━━ EXTRACTED INFORMATION
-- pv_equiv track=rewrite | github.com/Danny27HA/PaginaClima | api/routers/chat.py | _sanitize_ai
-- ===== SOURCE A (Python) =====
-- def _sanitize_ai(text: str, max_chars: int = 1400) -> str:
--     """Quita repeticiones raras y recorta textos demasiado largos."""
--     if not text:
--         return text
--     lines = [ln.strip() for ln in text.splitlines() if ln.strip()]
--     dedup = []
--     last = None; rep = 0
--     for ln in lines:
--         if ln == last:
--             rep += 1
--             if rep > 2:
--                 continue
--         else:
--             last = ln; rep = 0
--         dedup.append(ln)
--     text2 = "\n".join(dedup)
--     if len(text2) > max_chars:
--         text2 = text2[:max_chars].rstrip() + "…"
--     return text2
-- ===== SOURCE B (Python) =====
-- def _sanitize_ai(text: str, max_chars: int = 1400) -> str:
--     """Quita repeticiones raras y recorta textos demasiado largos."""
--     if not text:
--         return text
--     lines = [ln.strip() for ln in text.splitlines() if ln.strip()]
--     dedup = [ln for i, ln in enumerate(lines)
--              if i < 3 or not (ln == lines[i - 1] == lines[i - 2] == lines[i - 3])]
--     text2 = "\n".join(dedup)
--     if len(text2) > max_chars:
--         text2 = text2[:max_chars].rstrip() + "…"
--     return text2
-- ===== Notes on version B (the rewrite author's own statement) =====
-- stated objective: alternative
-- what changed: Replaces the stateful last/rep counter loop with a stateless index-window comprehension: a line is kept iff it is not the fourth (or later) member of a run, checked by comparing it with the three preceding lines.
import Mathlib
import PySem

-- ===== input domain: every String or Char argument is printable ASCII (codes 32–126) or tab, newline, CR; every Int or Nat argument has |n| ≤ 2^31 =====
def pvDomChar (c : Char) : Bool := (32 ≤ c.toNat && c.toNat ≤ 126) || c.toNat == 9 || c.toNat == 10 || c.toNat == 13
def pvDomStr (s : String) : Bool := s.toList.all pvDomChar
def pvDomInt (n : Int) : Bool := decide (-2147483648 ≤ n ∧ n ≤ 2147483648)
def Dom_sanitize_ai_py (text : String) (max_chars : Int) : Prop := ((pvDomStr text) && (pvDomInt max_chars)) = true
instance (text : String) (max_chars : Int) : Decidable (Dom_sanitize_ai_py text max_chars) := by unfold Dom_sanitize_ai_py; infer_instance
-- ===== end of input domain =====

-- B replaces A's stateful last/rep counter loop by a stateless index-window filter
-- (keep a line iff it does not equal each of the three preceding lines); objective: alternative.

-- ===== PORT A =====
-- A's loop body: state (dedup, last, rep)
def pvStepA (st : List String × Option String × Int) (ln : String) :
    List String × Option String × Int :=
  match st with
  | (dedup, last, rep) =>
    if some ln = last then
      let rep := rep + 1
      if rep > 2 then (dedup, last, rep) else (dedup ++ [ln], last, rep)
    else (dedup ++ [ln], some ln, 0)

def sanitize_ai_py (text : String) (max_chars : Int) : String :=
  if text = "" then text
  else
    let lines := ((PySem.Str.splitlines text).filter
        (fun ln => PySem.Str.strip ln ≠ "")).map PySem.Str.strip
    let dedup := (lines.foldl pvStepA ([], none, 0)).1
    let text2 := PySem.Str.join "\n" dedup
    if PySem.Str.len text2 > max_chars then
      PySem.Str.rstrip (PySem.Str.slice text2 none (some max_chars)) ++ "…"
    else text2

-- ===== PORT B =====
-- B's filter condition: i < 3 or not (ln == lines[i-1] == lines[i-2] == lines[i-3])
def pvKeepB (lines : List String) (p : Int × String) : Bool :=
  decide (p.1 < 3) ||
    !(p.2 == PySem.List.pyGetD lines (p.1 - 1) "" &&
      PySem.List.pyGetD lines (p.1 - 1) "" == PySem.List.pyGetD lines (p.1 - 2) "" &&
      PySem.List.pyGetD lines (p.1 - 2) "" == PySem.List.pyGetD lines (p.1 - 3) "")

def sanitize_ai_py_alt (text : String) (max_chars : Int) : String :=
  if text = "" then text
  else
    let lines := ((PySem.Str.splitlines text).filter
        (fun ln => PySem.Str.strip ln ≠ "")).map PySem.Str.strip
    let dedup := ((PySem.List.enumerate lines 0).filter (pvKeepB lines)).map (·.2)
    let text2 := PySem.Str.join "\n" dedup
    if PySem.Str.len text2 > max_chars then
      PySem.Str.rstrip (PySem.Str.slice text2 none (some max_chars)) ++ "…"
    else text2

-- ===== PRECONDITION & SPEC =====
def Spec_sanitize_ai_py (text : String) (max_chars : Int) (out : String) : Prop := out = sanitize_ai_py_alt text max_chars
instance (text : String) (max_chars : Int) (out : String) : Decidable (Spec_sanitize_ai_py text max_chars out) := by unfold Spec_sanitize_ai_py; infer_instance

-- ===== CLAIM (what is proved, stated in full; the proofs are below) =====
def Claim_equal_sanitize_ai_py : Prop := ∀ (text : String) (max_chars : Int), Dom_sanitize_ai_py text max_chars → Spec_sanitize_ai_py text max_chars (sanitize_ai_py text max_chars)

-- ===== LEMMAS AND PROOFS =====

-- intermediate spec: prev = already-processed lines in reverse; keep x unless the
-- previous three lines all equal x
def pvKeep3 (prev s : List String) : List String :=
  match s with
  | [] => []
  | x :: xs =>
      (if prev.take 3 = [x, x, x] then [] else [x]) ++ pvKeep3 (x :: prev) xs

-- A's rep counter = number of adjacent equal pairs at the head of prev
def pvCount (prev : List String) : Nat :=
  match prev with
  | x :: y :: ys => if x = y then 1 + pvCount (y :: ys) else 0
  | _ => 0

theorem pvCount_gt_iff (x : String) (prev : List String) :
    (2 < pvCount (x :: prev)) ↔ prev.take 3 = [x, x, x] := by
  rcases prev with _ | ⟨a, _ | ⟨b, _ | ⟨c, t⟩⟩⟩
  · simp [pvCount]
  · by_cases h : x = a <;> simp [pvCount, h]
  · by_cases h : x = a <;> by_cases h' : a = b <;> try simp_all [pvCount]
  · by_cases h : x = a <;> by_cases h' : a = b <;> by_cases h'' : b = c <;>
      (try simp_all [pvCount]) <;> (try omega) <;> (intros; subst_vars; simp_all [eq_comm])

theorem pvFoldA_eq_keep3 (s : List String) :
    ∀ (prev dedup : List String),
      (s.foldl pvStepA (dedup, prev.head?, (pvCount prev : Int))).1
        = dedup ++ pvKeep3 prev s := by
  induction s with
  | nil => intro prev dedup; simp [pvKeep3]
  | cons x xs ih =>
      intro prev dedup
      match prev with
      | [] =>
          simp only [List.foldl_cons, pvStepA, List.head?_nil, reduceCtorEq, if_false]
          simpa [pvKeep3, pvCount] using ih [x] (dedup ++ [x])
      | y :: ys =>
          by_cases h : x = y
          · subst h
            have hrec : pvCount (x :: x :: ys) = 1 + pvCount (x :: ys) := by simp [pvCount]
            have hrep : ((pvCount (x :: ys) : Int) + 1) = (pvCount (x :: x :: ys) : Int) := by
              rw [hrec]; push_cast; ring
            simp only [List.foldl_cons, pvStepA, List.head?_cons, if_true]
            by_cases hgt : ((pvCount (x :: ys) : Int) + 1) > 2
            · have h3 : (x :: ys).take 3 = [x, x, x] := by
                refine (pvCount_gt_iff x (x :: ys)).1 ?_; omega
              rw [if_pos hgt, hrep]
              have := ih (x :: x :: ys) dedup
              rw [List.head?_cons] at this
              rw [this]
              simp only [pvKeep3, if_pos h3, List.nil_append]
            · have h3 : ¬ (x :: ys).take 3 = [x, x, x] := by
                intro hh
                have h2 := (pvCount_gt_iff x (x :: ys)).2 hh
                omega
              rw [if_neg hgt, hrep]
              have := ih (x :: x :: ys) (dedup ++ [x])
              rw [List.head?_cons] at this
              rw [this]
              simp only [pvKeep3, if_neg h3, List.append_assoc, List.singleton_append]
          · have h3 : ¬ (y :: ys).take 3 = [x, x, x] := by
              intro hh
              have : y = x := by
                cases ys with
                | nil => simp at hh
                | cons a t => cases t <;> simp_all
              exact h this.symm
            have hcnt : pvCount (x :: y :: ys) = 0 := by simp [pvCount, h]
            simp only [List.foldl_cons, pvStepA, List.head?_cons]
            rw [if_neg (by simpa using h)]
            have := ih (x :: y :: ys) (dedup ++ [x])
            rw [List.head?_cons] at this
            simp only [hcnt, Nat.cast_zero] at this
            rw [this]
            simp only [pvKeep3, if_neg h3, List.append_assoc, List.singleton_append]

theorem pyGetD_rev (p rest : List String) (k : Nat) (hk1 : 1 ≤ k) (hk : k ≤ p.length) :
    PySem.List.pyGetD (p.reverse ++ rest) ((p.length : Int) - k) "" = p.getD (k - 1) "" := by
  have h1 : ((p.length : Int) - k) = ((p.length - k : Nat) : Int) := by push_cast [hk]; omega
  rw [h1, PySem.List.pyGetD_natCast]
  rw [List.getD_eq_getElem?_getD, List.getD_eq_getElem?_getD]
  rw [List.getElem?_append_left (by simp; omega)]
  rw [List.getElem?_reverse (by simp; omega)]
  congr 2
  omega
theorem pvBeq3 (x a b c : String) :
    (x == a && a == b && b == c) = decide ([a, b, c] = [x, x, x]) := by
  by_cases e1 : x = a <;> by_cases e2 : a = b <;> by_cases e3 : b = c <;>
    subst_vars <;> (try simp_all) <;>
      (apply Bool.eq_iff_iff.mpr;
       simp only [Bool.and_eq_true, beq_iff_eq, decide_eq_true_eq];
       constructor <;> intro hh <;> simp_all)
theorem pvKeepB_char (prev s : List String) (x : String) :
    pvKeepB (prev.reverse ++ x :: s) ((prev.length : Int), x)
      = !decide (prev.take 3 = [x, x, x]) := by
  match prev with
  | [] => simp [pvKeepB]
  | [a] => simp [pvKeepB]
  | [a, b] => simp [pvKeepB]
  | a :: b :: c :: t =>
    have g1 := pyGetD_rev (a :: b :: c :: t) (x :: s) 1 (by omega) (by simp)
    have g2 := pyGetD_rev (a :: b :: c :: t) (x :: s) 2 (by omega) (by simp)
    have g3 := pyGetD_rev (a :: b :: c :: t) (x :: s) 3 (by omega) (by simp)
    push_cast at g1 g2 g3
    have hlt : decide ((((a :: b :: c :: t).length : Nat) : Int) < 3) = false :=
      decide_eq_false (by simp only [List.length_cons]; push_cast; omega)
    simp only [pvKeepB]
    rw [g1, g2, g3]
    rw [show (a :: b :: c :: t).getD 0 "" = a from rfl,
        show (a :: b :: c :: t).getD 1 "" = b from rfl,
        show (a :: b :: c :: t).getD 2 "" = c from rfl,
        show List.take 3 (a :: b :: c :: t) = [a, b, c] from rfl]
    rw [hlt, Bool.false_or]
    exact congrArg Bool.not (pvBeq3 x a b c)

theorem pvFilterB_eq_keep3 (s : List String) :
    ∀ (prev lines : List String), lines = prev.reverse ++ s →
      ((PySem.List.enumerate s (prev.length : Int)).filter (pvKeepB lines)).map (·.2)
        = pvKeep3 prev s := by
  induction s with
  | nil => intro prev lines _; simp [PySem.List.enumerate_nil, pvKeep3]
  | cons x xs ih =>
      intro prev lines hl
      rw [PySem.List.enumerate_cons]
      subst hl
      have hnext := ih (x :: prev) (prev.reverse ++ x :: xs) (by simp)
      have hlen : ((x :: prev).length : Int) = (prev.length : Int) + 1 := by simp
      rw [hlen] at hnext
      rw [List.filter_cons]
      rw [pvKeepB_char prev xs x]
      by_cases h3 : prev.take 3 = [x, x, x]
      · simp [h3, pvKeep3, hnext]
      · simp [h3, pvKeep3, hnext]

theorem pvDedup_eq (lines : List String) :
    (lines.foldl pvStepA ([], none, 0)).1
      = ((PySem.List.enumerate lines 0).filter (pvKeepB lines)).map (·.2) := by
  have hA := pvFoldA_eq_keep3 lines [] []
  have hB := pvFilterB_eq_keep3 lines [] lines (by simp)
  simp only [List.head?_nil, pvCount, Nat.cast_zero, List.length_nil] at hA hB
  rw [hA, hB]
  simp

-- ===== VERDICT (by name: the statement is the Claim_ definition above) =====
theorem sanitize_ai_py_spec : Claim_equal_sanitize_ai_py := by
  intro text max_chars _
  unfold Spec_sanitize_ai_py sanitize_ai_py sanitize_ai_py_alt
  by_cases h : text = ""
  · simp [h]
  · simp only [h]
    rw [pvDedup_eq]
━━━━
### WHAT TO PRODUCE
Every line above with the word "hnext" belongs in the answer, copied as written.

### OUTPUT FOR THIS TASK
      have hnext := ih (x :: prev) (prev.reverse ++ x :: xs) (by simp)
      rw [hlen] at hnext
      · simp [h3, pvKeep3, hnext]
      · simp [h3, pvKeep3, hnext]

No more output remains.